Task: Copy the records below in full, changing no character.

Source data:
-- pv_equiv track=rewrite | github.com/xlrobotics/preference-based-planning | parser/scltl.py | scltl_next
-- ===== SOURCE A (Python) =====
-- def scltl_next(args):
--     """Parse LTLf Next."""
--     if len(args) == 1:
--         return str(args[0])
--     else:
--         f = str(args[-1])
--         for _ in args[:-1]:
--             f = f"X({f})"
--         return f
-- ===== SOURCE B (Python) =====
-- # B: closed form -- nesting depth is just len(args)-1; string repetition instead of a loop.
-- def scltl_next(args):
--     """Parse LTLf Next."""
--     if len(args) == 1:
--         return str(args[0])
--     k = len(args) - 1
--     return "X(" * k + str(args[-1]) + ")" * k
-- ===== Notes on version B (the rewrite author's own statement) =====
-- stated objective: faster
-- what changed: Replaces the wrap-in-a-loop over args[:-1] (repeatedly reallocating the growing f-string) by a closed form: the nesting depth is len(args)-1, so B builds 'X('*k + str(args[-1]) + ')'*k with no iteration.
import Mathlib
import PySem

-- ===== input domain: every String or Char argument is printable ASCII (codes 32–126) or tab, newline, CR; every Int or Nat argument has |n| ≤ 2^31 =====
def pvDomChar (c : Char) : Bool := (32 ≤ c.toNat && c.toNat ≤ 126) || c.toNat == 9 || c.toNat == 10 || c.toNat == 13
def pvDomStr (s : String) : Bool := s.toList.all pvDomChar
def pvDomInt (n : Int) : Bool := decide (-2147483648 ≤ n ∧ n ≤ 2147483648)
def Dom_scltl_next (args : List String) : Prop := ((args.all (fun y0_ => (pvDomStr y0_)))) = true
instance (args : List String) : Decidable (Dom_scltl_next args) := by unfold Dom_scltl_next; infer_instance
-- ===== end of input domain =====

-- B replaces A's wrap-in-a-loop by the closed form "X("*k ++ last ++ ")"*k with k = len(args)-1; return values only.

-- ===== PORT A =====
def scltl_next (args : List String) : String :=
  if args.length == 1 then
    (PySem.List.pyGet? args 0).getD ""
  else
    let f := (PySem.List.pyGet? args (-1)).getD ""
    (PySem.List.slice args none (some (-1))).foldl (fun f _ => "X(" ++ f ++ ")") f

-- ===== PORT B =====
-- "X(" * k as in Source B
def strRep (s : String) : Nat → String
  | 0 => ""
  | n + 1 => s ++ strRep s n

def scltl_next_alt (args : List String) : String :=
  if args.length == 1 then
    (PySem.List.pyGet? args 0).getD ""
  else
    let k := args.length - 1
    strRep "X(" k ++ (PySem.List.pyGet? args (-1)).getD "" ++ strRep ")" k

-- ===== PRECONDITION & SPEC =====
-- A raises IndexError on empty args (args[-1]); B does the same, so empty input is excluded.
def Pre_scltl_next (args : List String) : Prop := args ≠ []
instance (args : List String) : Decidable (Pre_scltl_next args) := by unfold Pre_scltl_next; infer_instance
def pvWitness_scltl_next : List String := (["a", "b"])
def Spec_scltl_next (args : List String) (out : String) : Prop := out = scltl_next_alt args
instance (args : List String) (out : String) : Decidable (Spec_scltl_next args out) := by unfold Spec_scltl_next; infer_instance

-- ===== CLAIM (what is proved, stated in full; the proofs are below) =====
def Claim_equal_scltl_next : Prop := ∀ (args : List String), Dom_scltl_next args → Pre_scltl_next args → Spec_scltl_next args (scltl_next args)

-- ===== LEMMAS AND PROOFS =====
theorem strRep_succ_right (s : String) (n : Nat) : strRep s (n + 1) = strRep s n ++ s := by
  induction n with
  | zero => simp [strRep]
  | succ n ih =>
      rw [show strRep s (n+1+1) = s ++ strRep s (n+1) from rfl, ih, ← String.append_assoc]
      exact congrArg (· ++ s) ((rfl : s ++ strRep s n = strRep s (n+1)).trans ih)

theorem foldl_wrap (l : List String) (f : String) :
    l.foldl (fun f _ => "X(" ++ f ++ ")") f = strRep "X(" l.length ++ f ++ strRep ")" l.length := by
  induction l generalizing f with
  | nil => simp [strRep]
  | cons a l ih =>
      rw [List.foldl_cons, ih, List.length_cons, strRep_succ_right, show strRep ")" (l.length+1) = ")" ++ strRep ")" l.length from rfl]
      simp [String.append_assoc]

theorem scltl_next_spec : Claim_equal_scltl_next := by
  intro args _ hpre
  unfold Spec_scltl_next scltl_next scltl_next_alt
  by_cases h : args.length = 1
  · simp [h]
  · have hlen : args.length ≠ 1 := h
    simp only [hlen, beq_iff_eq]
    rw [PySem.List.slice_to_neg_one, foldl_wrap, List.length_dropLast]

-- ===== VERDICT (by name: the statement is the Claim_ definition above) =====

Finished task:
-- pv_equiv track=rewrite | github.com/xlrobotics/preference-based-planning | parser/scltl.py | scltl_next
-- ===== SOURCE A (Python) =====
-- def scltl_next(args):
--     """Parse LTLf Next."""
--     if len(args) == 1:
--         return str(args[0])
--     else:
--         f = str(args[-1])
--         for _ in args[:-1]:
--             f = f"X({f})"
--         return f
-- ===== SOURCE B (Python) =====
-- # B: closed form -- nesting depth is just len(args)-1; string repetition instead of a loop.
-- def scltl_next(args):
--     """Parse LTLf Next."""
--     if len(args) == 1:
--         return str(args[0])
--     k = len(args) - 1
--     return "X(" * k + str(args[-1]) + ")" * k
-- ===== Notes on version B (the rewrite author's own statement) =====
-- stated objective: faster
-- what changed: Replaces the wrap-in-a-loop over args[:-1] (repeatedly reallocating the growing f-string) by a closed form: the nesting depth is len(args)-1, so B builds 'X('*k + str(args[-1]) + ')'*k with no iteration.
import Mathlib
import PySem

-- ===== input domain: every String or Char argument is printable ASCII (codes 32–126) or tab, newline, CR; every Int or Nat argument has |n| ≤ 2^31 =====
def pvDomChar (c : Char) : Bool := (32 ≤ c.toNat && c.toNat ≤ 126) || c.toNat == 9 || c.toNat == 10 || c.toNat == 13
def pvDomStr (s : String) : Bool := s.toList.all pvDomChar
def pvDomInt (n : Int) : Bool := decide (-2147483648 ≤ n ∧ n ≤ 2147483648)
def Dom_scltl_next (args : List String) : Prop := ((args.all (fun y0_ => (pvDomStr y0_)))) = true
instance (args : List String) : Decidable (Dom_scltl_next args) := by unfold Dom_scltl_next; infer_instance
-- ===== end of input domain =====

-- B replaces A's wrap-in-a-loop by the closed form "X("*k ++ last ++ ")"*k with k = len(args)-1; return values only.

-- ===== PORT A =====
def scltl_next (args : List String) : String :=
  if args.length == 1 then
    (PySem.List.pyGet? args 0).getD ""
  else
    let f := (PySem.List.pyGet? args (-1)).getD ""
    (PySem.List.slice args none (some (-1))).foldl (fun f _ => "X(" ++ f ++ ")") f

-- ===== PORT B =====
-- "X(" * k as in Source B
def strRep (s : String) : Nat → String
  | 0 => ""
  | n + 1 => s ++ strRep s n

def scltl_next_alt (args : List String) : String :=
  if args.length == 1 then
    (PySem.List.pyGet? args 0).getD ""
  else
    let k := args.length - 1
    strRep "X(" k ++ (PySem.List.pyGet? args (-1)).getD "" ++ strRep ")" k

-- ===== PRECONDITION & SPEC =====
-- A raises IndexError on empty args (args[-1]); B does the same, so empty input is excluded.
def Pre_scltl_next (args : List String) : Prop := args ≠ []
instance (args : List String) : Decidable (Pre_scltl_next args) := by unfold Pre_scltl_next; infer_instance
def pvWitness_scltl_next : List String := (["a", "b"])
def Spec_scltl_next (args : List String) (out : String) : Prop := out = scltl_next_alt args
instance (args : List String) (out : String) : Decidable (Spec_scltl_next args out) := by unfold Spec_scltl_next; infer_instance

-- ===== CLAIM (what is proved, stated in full; the proofs are below) =====
def Claim_equal_scltl_next : Prop := ∀ (args : List String), Dom_scltl_next args → Pre_scltl_next args → Spec_scltl_next args (scltl_next args)

-- ===== LEMMAS AND PROOFS =====
theorem strRep_succ_right (s : String) (n : Nat) : strRep s (n + 1) = strRep s n ++ s := by
  induction n with
  | zero => simp [strRep]
  | succ n ih =>
      rw [show strRep s (n+1+1) = s ++ strRep s (n+1) from rfl, ih, ← String.append_assoc]
      exact congrArg (· ++ s) ((rfl : s ++ strRep s n = strRep s (n+1)).trans ih)

theorem foldl_wrap (l : List String) (f : String) :
    l.foldl (fun f _ => "X(" ++ f ++ ")") f = strRep "X(" l.length ++ f ++ strRep ")" l.length := by
  induction l generalizing f with
  | nil => simp [strRep]
  | cons a l ih =>
      rw [List.foldl_cons, ih, List.length_cons, strRep_succ_right, show strRep ")" (l.length+1) = ")" ++ strRep ")" l.length from rfl]
      simp [String.append_assoc]

theorem scltl_next_spec : Claim_equal_scltl_next := by
  intro args _ hpre
  unfold Spec_scltl_next scltl_next scltl_next_alt
  by_cases h : args.length = 1
  · simp [h]
  · have hlen : args.length ≠ 1 := h
    simp only [hlen, beq_iff_eq]
    rw [PySem.List.slice_to_neg_one, foldl_wrap, List.length_dropLast]

-- ===== VERDICT (by name: the statement is the Claim_ definition above) =====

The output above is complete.